*** Exercise input Section Begins ***

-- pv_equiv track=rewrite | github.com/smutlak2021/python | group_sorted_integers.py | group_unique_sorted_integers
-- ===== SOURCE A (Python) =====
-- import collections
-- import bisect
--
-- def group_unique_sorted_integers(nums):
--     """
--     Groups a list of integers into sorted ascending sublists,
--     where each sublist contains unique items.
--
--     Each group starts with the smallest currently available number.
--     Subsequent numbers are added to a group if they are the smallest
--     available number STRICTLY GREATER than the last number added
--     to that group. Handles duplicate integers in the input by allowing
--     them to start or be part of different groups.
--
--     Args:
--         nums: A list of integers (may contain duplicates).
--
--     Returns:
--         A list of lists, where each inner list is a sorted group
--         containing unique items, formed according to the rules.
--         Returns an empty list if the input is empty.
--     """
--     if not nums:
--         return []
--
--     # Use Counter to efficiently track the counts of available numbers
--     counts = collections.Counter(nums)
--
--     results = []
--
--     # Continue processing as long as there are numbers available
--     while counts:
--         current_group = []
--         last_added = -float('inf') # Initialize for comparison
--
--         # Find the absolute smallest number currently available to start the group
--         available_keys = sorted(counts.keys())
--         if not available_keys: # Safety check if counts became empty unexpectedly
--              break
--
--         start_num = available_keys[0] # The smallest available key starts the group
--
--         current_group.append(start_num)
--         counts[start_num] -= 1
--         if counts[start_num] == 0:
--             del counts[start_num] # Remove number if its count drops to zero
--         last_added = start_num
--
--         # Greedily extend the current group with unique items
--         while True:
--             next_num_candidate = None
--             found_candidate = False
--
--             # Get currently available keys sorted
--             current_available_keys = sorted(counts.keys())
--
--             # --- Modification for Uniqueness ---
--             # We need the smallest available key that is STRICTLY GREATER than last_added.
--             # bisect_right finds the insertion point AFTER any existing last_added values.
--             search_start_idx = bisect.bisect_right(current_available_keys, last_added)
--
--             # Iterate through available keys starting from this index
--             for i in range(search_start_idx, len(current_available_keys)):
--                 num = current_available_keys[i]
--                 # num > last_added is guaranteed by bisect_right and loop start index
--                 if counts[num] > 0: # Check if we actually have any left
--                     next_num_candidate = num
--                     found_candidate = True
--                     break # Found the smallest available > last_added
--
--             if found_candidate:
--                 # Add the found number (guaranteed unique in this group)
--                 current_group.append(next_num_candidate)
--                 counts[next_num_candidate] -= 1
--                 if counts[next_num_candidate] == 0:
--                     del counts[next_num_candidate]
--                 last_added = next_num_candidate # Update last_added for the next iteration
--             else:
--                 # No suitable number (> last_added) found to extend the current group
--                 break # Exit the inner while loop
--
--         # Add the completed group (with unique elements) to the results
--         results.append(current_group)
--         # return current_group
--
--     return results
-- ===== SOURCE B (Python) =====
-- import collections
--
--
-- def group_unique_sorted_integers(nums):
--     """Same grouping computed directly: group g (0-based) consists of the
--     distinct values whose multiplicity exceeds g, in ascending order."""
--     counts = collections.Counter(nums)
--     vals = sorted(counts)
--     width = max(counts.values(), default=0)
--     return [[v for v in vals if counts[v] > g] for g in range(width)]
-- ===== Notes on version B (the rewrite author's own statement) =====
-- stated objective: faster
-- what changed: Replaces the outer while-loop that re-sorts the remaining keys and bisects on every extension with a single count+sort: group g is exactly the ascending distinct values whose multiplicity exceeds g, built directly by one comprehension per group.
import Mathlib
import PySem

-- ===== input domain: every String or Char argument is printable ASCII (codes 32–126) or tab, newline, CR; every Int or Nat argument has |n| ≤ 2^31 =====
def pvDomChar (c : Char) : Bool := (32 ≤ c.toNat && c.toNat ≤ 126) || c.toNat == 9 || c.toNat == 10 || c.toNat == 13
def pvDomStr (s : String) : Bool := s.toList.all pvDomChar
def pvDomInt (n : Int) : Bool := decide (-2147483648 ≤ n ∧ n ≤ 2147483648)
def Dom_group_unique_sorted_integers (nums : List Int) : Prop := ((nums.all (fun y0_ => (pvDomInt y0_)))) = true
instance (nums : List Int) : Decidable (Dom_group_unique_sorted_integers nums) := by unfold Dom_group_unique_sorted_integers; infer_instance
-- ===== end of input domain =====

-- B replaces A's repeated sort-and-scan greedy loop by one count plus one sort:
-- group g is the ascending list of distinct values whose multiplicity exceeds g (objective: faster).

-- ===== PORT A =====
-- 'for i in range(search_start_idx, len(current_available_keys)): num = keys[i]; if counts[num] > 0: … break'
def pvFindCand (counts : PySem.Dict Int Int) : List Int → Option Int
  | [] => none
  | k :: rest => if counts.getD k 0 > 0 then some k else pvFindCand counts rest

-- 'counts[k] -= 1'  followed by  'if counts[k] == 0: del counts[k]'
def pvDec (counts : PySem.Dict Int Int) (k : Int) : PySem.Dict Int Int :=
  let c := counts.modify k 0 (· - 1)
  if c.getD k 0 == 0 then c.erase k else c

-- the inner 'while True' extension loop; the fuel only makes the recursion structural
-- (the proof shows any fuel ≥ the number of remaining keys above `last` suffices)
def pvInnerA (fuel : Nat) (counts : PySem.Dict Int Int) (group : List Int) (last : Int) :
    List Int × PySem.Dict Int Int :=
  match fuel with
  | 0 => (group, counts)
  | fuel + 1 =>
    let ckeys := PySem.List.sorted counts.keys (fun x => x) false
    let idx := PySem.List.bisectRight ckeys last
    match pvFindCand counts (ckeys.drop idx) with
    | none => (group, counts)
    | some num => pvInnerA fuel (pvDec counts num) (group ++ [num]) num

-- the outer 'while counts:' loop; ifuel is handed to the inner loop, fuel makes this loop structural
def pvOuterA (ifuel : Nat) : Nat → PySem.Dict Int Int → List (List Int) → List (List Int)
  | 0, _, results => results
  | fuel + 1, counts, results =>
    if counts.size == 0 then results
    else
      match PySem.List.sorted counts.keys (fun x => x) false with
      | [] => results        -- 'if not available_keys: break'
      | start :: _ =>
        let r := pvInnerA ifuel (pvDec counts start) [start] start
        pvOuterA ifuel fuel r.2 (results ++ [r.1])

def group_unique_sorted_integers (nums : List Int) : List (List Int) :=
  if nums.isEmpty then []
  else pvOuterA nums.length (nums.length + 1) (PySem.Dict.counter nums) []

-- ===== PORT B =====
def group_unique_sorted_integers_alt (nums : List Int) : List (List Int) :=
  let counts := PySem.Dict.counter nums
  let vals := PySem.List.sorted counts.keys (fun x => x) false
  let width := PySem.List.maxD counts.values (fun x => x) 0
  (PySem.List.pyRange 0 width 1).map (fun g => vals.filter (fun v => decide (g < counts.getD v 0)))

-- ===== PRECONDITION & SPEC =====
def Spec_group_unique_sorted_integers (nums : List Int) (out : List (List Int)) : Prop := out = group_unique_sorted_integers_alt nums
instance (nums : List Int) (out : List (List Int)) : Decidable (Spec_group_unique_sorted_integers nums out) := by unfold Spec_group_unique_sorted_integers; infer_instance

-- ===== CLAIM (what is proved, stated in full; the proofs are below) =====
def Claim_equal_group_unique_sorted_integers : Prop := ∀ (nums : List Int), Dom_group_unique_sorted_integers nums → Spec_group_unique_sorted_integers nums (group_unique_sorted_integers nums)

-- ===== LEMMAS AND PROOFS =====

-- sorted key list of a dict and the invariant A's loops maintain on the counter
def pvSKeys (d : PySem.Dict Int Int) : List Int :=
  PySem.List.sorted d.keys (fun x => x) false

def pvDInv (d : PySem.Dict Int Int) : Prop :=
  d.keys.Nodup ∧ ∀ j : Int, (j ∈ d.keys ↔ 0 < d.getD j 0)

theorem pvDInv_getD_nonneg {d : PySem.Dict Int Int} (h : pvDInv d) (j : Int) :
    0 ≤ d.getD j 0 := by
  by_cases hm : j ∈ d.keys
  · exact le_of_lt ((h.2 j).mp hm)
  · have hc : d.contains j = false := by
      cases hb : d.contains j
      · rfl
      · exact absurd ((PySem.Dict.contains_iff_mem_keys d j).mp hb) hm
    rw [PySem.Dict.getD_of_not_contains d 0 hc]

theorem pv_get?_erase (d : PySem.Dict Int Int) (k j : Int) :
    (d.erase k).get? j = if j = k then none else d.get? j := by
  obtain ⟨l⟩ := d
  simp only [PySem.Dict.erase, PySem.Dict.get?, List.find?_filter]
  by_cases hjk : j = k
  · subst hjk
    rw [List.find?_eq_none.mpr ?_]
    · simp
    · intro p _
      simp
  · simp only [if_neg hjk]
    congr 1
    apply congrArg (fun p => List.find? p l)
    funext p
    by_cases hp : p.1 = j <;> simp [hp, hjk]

*** Exercise input Section Ends ***

**Task statement**
Starting with the line with "-- group g is" above and going on through the line with "pvFindCand counts rest", transcribe every line exactly, both ends included, and add nothing.

**Solution for this problem**
-- group g is the ascending list of distinct values whose multiplicity exceeds g (objective: faster).

-- ===== PORT A =====
-- 'for i in range(search_start_idx, len(current_available_keys)): num = keys[i]; if counts[num] > 0: … break'
def pvFindCand (counts : PySem.Dict Int Int) : List Int → Option Int
  | [] => none
  | k :: rest => if counts.getD k 0 > 0 then some k else pvFindCand counts rest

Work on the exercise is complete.